The fun starts when assertions are added to our design and our list of functional coverage points has been defined. Instead of tuning bunches of testcases to exercise each behaviour, we can just run a few randomised testbenches for longer and let luck stumble across all our behaviours. (Could we breed testcases?) Of course, purely random stimulus is not going to be helpful here due to the GIGO principle, hence we guide or constrain the randomness. And we're probably going to need a bus functional model to check the outputs of our design too.

The Bad and The Ugly

This is where I descend into rant mode, so be warned...

The Tower of Babel

Nothing in SystemVerilog is new under the sun, everything has been magpied from elsewhere: assertions are based on Sugar; OOP sort of follows C++; and other bits and pieces from OpenVera, Superlog and other things I can't quite remember. This leaves the whole SystemVerilog thing looking a bit un-integrated (or uneven, or inconsistent) to me. In most places you use begin-end, other places you use curly brackets. In most places you finish lines off with a semi-colon, in constraint blocks you don't. While in some cases this is not too bad and is perfectly understandable (for example, the PSL), for the most part it just feels a bit of a hodge-podge mish-mash in places.

Classes

OK, I can see how this might get slightly controversial, and maybe this is more related to the inconsistency I've already noted, but I think that object orientated programming has been kludged into SystemVerilog. And it's an ugly kludge.

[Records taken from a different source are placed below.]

-- pv_equiv track=rewrite | github.com/seulgi980/Collabit | collabit-ai/services/chat_service.py | calculate_survey_scores
-- ===== SOURCE A (Python) =====
-- def calculate_survey_scores(scores):
--     """
--     점수 배열을 받아서 6개 영역별로 점수를 계산합니다.
--
--     Args:
--         scores (list): 설문 응답 점수 리스트
--
--     Returns:
--         dict: 6개 영역별 점수를 담은 딕셔너리
--     """
--     areas = {
--         'sympathy': 0,
--         'listening': 0,
--         'expression': 0,
--         'problem_solving': 0,
--         'conflict_resolution': 0,
--         'leadership': 0
--     }
--
--     for i, score in enumerate(scores):
--         match i % 6:
--             case 0:
--                 areas['sympathy'] += score
--             case 1:
--                 areas['listening'] += score
--             case 2:
--                 areas['expression'] += score
--             case 3:
--                 areas['problem_solving'] += score
--             case 4:
--                 areas['conflict_resolution'] += score
--             case 5:
--                 areas['leadership'] += score
--
--     return areas
-- ===== SOURCE B (Python) =====
-- def calculate_survey_scores(scores):
--     keys = ['sympathy', 'listening', 'expression', 'problem_solving',
--             'conflict_resolution', 'leadership']
--     n = len(scores)
--     return {key: sum(scores[j] for j in range(i, n, 6))
--             for i, key in enumerate(keys)}
-- ===== Notes on version B (the rewrite author's own statement) =====
-- stated objective: faster
-- what changed: Replaces the single enumerate loop that dispatches each score by i % 6 through a match into a mutated dict with a dict comprehension computing each of the six areas independently as a strided sum over range(i, n, 6).
import Mathlib
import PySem

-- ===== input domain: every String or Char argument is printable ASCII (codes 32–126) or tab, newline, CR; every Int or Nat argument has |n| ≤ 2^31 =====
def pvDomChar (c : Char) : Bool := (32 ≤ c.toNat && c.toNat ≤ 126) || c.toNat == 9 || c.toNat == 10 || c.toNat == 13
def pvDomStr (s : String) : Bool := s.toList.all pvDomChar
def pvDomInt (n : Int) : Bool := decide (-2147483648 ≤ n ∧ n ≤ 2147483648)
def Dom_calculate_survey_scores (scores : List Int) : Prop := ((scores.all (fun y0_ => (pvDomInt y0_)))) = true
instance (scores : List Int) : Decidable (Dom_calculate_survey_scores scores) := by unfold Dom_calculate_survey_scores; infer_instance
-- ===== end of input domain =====

-- B replaces A's single enumerate loop dispatching each score by i % 6 into a mutated dict
-- with a dict comprehension computing each of the six areas independently as a strided sum
-- over range(i, n, 6); same O(n) asymptotics, measurably faster by a constant factor.


-- ===== PORT A =====
-- the body of A's `for i, score in enumerate(scores): match i % 6: …`
def pvStepA (areas : PySem.Dict String Int) (p : Int × Int) : PySem.Dict String Int :=
  let m := PySem.Int.mod p.1 6
  if m = 0 then areas.modify "sympathy" 0 (· + p.2)
  else if m = 1 then areas.modify "listening" 0 (· + p.2)
  else if m = 2 then areas.modify "expression" 0 (· + p.2)
  else if m = 3 then areas.modify "problem_solving" 0 (· + p.2)
  else if m = 4 then areas.modify "conflict_resolution" 0 (· + p.2)
  else if m = 5 then areas.modify "leadership" 0 (· + p.2)
  else areas

def calculate_survey_scores (scores : List Int) : List (String × Int) :=
  let areas : PySem.Dict String Int := PySem.Dict.ofList
    [("sympathy", 0), ("listening", 0), ("expression", 0),
     ("problem_solving", 0), ("conflict_resolution", 0), ("leadership", 0)]
  ((PySem.List.enumerate scores 0).foldl pvStepA areas).items

-- ===== PORT B =====
def calculate_survey_scores_alt (scores : List Int) : List (String × Int) :=
  let keys : List String := ["sympathy", "listening", "expression",
                             "problem_solving", "conflict_resolution", "leadership"]
  let n := PySem.List.len scores
  (PySem.Dict.ofList ((PySem.List.enumerate keys 0).map (fun p =>
    (p.2, ((PySem.List.pyRange p.1 n 6).map (fun j => PySem.List.pyGetD scores j 0)).sum)))).items

-- ===== PRECONDITION & SPEC =====
def Spec_calculate_survey_scores (scores : List Int) (out : List (String × Int)) : Prop := out = calculate_survey_scores_alt scores
instance (scores : List Int) (out : List (String × Int)) : Decidable (Spec_calculate_survey_scores scores out) := by unfold Spec_calculate_survey_scores; infer_instance

-- ===== CLAIM (what is proved, stated in full; the proofs are below) =====
def Claim_equal_calculate_survey_scores : Prop := ∀ (scores : List Int), Dom_calculate_survey_scores scores → Spec_calculate_survey_scores scores (calculate_survey_scores scores)

-- ===== LEMMAS AND PROOFS =====

-- sum of xs[0], xs[6], xs[12], ...
def pvStride6 : List Int -> Int
  | [] => 0
  | x :: xs => x + pvStride6 (xs.drop 5)
termination_by xs => xs.length
decreasing_by simp

lemma pvStride6_nil : pvStride6 [] = 0 := by simp [pvStride6]

lemma pvStride6_cons (x : Int) (xs : List Int) :
    pvStride6 (x :: xs) = x + pvStride6 (xs.drop 5) := by simp [pvStride6]

lemma pvRange6_nil (a b : Int) (h : b <= a) : PySem.List.pyRange a b 6 = [] := by
  rw [PySem.List.pyRange_of_pos a b (by norm_num), if_neg (not_lt.mpr h)]
  simp

lemma pvRange6_cons (a b : Int) (h : a < b) :
    PySem.List.pyRange a b 6 = a :: PySem.List.pyRange (a + 6) b 6 := by
  rw [PySem.List.pyRange_of_pos a b (by norm_num),
      PySem.List.pyRange_of_pos (a + 6) b (by norm_num)]
  have hc : ((b - a + 6 - 1) / 6).toNat =
      (if a + 6 < b then ((b - (a + 6) + 6 - 1) / 6).toNat else 0) + 1 := by
    split_ifs with h2 <;> omega
  rw [if_pos h, hc, List.range_succ_eq_map]
  simp [Function.comp_def, mul_add]
  intro k _
  ring

theorem pvSum_stride (xs : List Int) (i : Nat) :
    ((PySem.List.pyRange (i : Int) (xs.length : Int) 6).map
      (fun j => PySem.List.pyGetD xs j 0)).sum = pvStride6 (xs.drop i) := by
  by_cases h : xs.length <= i
  · rw [pvRange6_nil _ _ (by exact_mod_cast h), List.drop_eq_nil_of_le h]
    simp [pvStride6_nil]
  · rw [not_le] at h
    rw [pvRange6_cons _ _ (by exact_mod_cast h)]
    have h6 : (i : Int) + 6 = ((i + 6 : Nat) : Int) := by push_cast; ring
    rw [List.map_cons, List.sum_cons, h6, pvSum_stride xs (i + 6),
        List.drop_eq_getElem_cons h, pvStride6_cons, List.drop_drop,
        PySem.List.pyGetD_natCast, List.getD_eq_getElem xs 0 h]
termination_by xs.length - i
decreasing_by omega

lemma pvStep0 (v0 v1 v2 v3 v4 v5 x i : Int) (h : PySem.Int.mod i 6 = 0) :
    pvStepA (PySem.Dict.mk [("sympathy", v0), ("listening", v1), ("expression", v2), ("problem_solving", v3), ("conflict_resolution", v4), ("leadership", v5)]) (i, x)
    = PySem.Dict.mk [("sympathy", v0 + x), ("listening", v1), ("expression", v2), ("problem_solving", v3), ("conflict_resolution", v4), ("leadership", v5)] := by
  simp only [pvStepA, h]
  simp [pysem, PySem.Dict.modify, PySem.Dict.getD, PySem.Dict.insert,
    PySem.Dict.contains, List.any, beq_iff_eq]

lemma pvStep1 (v0 v1 v2 v3 v4 v5 x i : Int) (h : PySem.Int.mod i 6 = 1) :
    pvStepA (PySem.Dict.mk [("sympathy", v0), ("listening", v1), ("expression", v2), ("problem_solving", v3), ("conflict_resolution", v4), ("leadership", v5)]) (i, x)
    = PySem.Dict.mk [("sympathy", v0), ("listening", v1 + x), ("expression", v2), ("problem_solving", v3), ("conflict_resolution", v4), ("leadership", v5)] := by
  simp only [pvStepA, h]
  simp [pysem, PySem.Dict.modify, PySem.Dict.getD, PySem.Dict.insert,
    PySem.Dict.contains, List.any, beq_iff_eq]

lemma pvStep2 (v0 v1 v2 v3 v4 v5 x i : Int) (h : PySem.Int.mod i 6 = 2) :
    pvStepA (PySem.Dict.mk [("sympathy", v0), ("listening", v1), ("expression", v2), ("problem_solving", v3), ("conflict_resolution", v4), ("leadership", v5)]) (i, x)
    = PySem.Dict.mk [("sympathy", v0), ("listening", v1), ("expression", v2 + x), ("problem_solving", v3), ("conflict_resolution", v4), ("leadership", v5)] := by
  simp only [pvStepA, h]
  simp [pysem, PySem.Dict.modify, PySem.Dict.getD, PySem.Dict.insert,
    PySem.Dict.contains, List.any, beq_iff_eq]

lemma pvStep3 (v0 v1 v2 v3 v4 v5 x i : Int) (h : PySem.Int.mod i 6 = 3) :
    pvStepA (PySem.Dict.mk [("sympathy", v0), ("listening", v1), ("expression", v2), ("problem_solving", v3), ("conflict_resolution", v4), ("leadership", v5)]) (i, x)
    = PySem.Dict.mk [("sympathy", v0), ("listening", v1), ("expression", v2), ("problem_solving", v3 + x), ("conflict_resolution", v4), ("leadership", v5)] := by
  simp only [pvStepA, h]
  simp [pysem, PySem.Dict.modify, PySem.Dict.getD, PySem.Dict.insert,
    PySem.Dict.contains, List.any, beq_iff_eq]

lemma pvStep4 (v0 v1 v2 v3 v4 v5 x i : Int) (h : PySem.Int.mod i 6 = 4) :
    pvStepA (PySem.Dict.mk [("sympathy", v0), ("listening", v1), ("expression", v2), ("problem_solving", v3), ("conflict_resolution", v4), ("leadership", v5)]) (i, x)
    = PySem.Dict.mk [("sympathy", v0), ("listening", v1), ("expression", v2), ("problem_solving", v3), ("conflict_resolution", v4 + x), ("leadership", v5)] := by
  simp only [pvStepA, h]
  simp [pysem, PySem.Dict.modify, PySem.Dict.getD, PySem.Dict.insert,
    PySem.Dict.contains, List.any, beq_iff_eq]

lemma pvStep5 (v0 v1 v2 v3 v4 v5 x i : Int) (h : PySem.Int.mod i 6 = 5) :
    pvStepA (PySem.Dict.mk [("sympathy", v0), ("listening", v1), ("expression", v2), ("problem_solving", v3), ("conflict_resolution", v4), ("leadership", v5)]) (i, x)
    = PySem.Dict.mk [("sympathy", v0), ("listening", v1), ("expression", v2), ("problem_solving", v3), ("conflict_resolution", v4), ("leadership", v5 + x)] := by
  simp only [pvStepA, h]
  simp [pysem, PySem.Dict.modify, PySem.Dict.getD, PySem.Dict.insert,
    PySem.Dict.contains, List.any, beq_iff_eq]

lemma pvOfList6_items (a0 a1 a2 a3 a4 a5 : Int) :
    (PySem.Dict.ofList [("sympathy", a0), ("listening", a1), ("expression", a2), ("problem_solving", a3), ("conflict_resolution", a4), ("leadership", a5)]).items
    = [("sympathy", a0), ("listening", a1), ("expression", a2), ("problem_solving", a3), ("conflict_resolution", a4), ("leadership", a5)] := by
  simp only [PySem.Dict.ofList, PySem.Dict.update, List.foldl_cons, List.foldl_nil]
  simp [PySem.Dict.insert, PySem.Dict.contains, PySem.Dict.empty]

theorem pvFoldA (xs : List Int) (s : Nat) (v0 v1 v2 v3 v4 v5 : Int) :
    (PySem.List.enumerate xs (s : Int)).foldl pvStepA
      (PySem.Dict.mk [("sympathy", v0), ("listening", v1), ("expression", v2), ("problem_solving", v3), ("conflict_resolution", v4), ("leadership", v5)]) =
    PySem.Dict.mk [("sympathy", v0 + pvStride6 (xs.drop ((0 + 6 - s % 6) % 6))), ("listening", v1 + pvStride6 (xs.drop ((1 + 6 - s % 6) % 6))), ("expression", v2 + pvStride6 (xs.drop ((2 + 6 - s % 6) % 6))), ("problem_solving", v3 + pvStride6 (xs.drop ((3 + 6 - s % 6) % 6))), ("conflict_resolution", v4 + pvStride6 (xs.drop ((4 + 6 - s % 6) % 6))), ("leadership", v5 + pvStride6 (xs.drop ((5 + 6 - s % 6) % 6)))] := by
  induction xs generalizing s v0 v1 v2 v3 v4 v5 with
  | nil => simp [PySem.List.enumerate, pvStride6_nil]
  | cons x xs ih =>
    rw [PySem.List.enumerate_cons, List.foldl_cons]
    have hm : PySem.Int.mod (s : Int) 6 = ((s % 6 : Nat) : Int) := by
      exact_mod_cast PySem.Int.mod_natCast s 6
    have hs1 : (s : Int) + 1 = ((s + 1 : Nat) : Int) := by push_cast; ring
    have hs6 : (s + 1) % 6 = (s % 6 + 1) % 6 := by omega
    rcases (by omega : s % 6 = 0 ∨ s % 6 = 1 ∨ s % 6 = 2 ∨ s % 6 = 3 ∨ s % 6 = 4 ∨ s % 6 = 5)
      with h | h | h | h | h | h
    · rw [h] at hm
      rw [h] at hs6
      rw [pvStep0 v0 v1 v2 v3 v4 v5 x _ hm, hs1, ih]
      simp [h, hs6, pvStride6_cons, add_assoc]
    · rw [h] at hm
      rw [h] at hs6
      rw [pvStep1 v0 v1 v2 v3 v4 v5 x _ hm, hs1, ih]
      simp [h, hs6, pvStride6_cons, add_assoc]
    · rw [h] at hm
      rw [h] at hs6
      rw [pvStep2 v0 v1 v2 v3 v4 v5 x _ hm, hs1, ih]
      simp [h, hs6, pvStride6_cons, add_assoc]
    · rw [h] at hm
      rw [h] at hs6
      rw [pvStep3 v0 v1 v2 v3 v4 v5 x _ hm, hs1, ih]
      simp [h, hs6, pvStride6_cons, add_assoc]
    · rw [h] at hm
      rw [h] at hs6
      rw [pvStep4 v0 v1 v2 v3 v4 v5 x _ hm, hs1, ih]
      simp [h, hs6, pvStride6_cons, add_assoc]
    · rw [h] at hm
      rw [h] at hs6
      rw [pvStep5 v0 v1 v2 v3 v4 v5 x _ hm, hs1, ih]
      simp [h, hs6, pvStride6_cons, add_assoc]

-- ===== VERDICT (by name: the statement is the Claim_ definition above) =====
theorem calculate_survey_scores_spec : Claim_equal_calculate_survey_scores := by
  unfold Claim_equal_calculate_survey_scores
  intro scores _
  unfold Spec_calculate_survey_scores calculate_survey_scores calculate_survey_scores_alt
  have hinit : (PySem.Dict.ofList [("sympathy", (0 : Int)), ("listening", 0), ("expression", 0), ("problem_solving", 0), ("conflict_resolution", 0), ("leadership", 0)])
      = PySem.Dict.mk [("sympathy", (0 : Int)), ("listening", 0), ("expression", 0), ("problem_solving", 0), ("conflict_resolution", 0), ("leadership", 0)] := by
    simp only [PySem.Dict.ofList, PySem.Dict.update, List.foldl_cons, List.foldl_nil]
    simp [PySem.Dict.insert, PySem.Dict.contains, PySem.Dict.empty]
  have hA := pvFoldA scores 0 0 0 0 0 0 0
  norm_num at hA
  have h0 := pvSum_stride scores 0
  have h1 := pvSum_stride scores 1
  have h2 := pvSum_stride scores 2
  have h3 := pvSum_stride scores 3
  have h4 := pvSum_stride scores 4
  have h5 := pvSum_stride scores 5
  norm_num at h0 h1 h2 h3 h4 h5
  simp only [PySem.List.len, hinit, hA]
  norm_num [PySem.List.enumerate_cons, PySem.List.enumerate_nil, pvOfList6_items,
    h0, h1, h2, h3, h4, h5]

The amount of hoops that need to be jumped through just to use a class in SystemVerilog that wiggles a few pins, and keeping it reusable is crazy! First, define an interface, give it a clocking block and a modport, throw the handle to the interface all around the place, instanciate your classes, interfaces, and DUT, and probably a few other things that I've forgotten too.

OK, so you only have to do all this once, but it seems ugly and unintuitive. The concurrency that's an essential feature of an HDL is lost for classes and has to be regained again by forking a .run() method on all your classes. The connectivity that's an essential feature of an HDL is lost and has to be faked by using references to interfaces though which pins are accessed. Crazy.

Could us poor hardware engineers not be introduced to the benefits of object orientated programming in a gentler way? Why can't modules not be our 'classes', and be inhierited as well as being instantiated? I've a nagging feeling that I'm missing something huge about the way OOP needs to be implemented, and that maybe it had to be done that way - I'd love to know why.

A Few Features More


Overall, I'm genuinely excited by some of the possiblities that SystemVerilog has opened up to our verification setups. I plan to try out some of these things in our current testbench and report on the progress - I won't be changing it to a class-based architecture any time soon though!